[Start of section]
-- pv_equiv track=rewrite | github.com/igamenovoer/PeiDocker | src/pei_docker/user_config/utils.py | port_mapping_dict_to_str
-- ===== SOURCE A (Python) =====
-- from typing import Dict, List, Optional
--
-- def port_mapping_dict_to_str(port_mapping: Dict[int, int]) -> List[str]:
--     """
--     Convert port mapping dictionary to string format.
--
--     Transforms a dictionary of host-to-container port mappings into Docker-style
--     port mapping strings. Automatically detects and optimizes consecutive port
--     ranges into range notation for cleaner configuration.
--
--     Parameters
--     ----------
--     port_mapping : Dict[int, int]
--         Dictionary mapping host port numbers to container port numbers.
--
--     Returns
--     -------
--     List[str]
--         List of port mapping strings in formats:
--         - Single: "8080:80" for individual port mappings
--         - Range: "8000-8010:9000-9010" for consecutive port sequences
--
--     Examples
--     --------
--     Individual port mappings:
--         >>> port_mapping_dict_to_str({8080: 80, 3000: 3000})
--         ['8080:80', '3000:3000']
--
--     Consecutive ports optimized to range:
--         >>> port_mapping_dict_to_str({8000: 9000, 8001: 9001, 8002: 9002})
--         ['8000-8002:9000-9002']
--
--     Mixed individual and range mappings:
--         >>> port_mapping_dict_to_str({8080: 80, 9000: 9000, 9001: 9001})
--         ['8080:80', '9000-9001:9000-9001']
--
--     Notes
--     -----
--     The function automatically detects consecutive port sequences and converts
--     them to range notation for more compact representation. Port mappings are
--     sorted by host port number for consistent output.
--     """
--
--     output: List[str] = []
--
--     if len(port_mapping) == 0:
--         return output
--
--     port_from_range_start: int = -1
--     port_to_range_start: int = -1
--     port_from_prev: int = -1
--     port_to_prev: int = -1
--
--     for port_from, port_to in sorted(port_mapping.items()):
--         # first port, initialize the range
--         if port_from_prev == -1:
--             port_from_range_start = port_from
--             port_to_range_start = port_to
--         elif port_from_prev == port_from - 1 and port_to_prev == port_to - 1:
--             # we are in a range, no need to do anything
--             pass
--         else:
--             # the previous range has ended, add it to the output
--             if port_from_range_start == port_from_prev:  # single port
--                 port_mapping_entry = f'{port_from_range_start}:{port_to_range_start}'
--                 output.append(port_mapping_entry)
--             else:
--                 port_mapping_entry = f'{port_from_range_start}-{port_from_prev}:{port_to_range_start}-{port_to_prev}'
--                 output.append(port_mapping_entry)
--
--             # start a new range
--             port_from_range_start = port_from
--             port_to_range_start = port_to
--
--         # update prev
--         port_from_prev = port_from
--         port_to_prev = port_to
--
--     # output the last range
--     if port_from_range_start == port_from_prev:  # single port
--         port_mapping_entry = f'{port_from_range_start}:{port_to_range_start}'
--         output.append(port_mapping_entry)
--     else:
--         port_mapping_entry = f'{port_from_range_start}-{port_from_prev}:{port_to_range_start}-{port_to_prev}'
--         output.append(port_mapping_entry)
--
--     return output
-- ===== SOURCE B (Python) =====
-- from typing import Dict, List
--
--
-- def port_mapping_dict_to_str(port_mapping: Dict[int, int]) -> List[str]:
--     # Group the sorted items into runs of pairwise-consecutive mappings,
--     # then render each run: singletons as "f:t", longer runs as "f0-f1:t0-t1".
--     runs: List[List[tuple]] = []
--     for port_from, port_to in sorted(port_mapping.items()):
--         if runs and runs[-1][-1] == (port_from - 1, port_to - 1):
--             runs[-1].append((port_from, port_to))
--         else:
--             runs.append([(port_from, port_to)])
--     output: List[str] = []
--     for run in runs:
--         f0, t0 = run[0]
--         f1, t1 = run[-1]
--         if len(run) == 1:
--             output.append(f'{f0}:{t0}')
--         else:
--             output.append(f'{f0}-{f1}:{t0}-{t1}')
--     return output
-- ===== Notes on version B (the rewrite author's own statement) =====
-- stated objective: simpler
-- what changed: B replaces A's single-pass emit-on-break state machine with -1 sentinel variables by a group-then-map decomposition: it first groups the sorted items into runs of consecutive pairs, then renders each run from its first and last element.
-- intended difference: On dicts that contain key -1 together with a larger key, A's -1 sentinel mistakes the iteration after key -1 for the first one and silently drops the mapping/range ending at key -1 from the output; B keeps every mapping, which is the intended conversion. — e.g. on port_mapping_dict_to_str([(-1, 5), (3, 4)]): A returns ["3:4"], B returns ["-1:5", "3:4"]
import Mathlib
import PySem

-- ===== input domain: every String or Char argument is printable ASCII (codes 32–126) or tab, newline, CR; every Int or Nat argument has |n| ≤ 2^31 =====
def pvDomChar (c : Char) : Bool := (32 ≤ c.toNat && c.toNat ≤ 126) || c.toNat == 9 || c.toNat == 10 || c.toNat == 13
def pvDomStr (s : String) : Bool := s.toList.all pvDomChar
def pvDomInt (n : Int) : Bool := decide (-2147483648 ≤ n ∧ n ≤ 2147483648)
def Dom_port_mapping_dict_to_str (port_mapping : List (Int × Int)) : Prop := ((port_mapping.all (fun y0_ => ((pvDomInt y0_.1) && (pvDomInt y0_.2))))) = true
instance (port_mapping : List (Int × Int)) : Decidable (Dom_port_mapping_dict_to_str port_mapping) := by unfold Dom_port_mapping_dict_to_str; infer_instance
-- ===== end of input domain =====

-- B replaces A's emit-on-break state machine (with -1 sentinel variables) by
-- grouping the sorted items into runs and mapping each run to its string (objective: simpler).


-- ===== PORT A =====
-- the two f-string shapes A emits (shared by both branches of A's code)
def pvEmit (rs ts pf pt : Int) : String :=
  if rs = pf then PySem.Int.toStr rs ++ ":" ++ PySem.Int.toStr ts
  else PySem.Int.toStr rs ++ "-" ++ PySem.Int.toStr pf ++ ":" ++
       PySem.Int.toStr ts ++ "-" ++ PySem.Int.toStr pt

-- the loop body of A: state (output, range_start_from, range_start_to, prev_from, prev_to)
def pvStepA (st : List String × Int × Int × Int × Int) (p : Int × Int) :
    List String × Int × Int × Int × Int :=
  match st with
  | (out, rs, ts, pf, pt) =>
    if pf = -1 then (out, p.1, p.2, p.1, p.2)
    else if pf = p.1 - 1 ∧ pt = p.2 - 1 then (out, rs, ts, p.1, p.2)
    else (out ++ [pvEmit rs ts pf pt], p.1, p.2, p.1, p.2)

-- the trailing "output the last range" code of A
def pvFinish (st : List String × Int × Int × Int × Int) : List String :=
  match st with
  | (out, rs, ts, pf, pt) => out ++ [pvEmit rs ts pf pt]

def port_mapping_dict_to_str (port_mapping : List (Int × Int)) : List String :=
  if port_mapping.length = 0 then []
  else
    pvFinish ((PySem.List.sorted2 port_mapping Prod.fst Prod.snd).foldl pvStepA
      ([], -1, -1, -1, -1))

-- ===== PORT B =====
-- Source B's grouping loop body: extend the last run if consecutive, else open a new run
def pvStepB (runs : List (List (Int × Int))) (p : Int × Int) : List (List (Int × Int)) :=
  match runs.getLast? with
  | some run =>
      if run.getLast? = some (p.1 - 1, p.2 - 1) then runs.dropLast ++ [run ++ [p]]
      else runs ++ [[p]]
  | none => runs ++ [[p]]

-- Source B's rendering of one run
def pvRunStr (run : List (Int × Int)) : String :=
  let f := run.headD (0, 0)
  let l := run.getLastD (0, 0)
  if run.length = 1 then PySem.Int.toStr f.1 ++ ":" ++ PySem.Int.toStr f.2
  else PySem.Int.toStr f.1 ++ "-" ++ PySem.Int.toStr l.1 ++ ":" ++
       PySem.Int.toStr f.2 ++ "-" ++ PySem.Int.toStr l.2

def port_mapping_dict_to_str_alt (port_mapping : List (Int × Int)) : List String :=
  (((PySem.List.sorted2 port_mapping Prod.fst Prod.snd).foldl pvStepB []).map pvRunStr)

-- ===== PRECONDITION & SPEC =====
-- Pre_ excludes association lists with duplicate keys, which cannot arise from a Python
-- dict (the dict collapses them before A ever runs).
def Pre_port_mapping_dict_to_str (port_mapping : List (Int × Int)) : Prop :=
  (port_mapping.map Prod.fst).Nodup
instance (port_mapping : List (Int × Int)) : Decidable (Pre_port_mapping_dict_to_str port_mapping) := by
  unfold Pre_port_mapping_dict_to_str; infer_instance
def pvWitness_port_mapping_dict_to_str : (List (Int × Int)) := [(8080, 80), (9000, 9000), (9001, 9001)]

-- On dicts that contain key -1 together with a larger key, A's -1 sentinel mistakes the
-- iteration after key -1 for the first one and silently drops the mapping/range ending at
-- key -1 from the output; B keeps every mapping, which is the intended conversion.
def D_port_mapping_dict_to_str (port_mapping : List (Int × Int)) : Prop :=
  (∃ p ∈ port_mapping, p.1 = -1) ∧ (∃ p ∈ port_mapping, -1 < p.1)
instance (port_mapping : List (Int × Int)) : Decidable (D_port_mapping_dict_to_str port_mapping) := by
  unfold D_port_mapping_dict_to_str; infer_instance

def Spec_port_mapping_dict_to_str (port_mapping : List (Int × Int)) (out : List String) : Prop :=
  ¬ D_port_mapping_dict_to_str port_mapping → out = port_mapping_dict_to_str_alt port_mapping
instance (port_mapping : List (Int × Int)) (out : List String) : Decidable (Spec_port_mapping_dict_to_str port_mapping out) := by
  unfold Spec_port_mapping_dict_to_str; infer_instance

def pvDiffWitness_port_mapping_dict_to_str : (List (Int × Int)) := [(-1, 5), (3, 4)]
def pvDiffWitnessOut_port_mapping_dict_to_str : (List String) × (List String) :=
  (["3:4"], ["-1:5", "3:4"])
[End of section]
WORK ITEM:
Wherever a line holds the word "input", copy that line out of the entries above.

OUTPUT:
-- ===== input domain: every String or Char argument is printable ASCII (codes 32–126) or tab, newline, CR; every Int or Nat argument has |n| ≤ 2^31 =====
-- ===== end of input domain =====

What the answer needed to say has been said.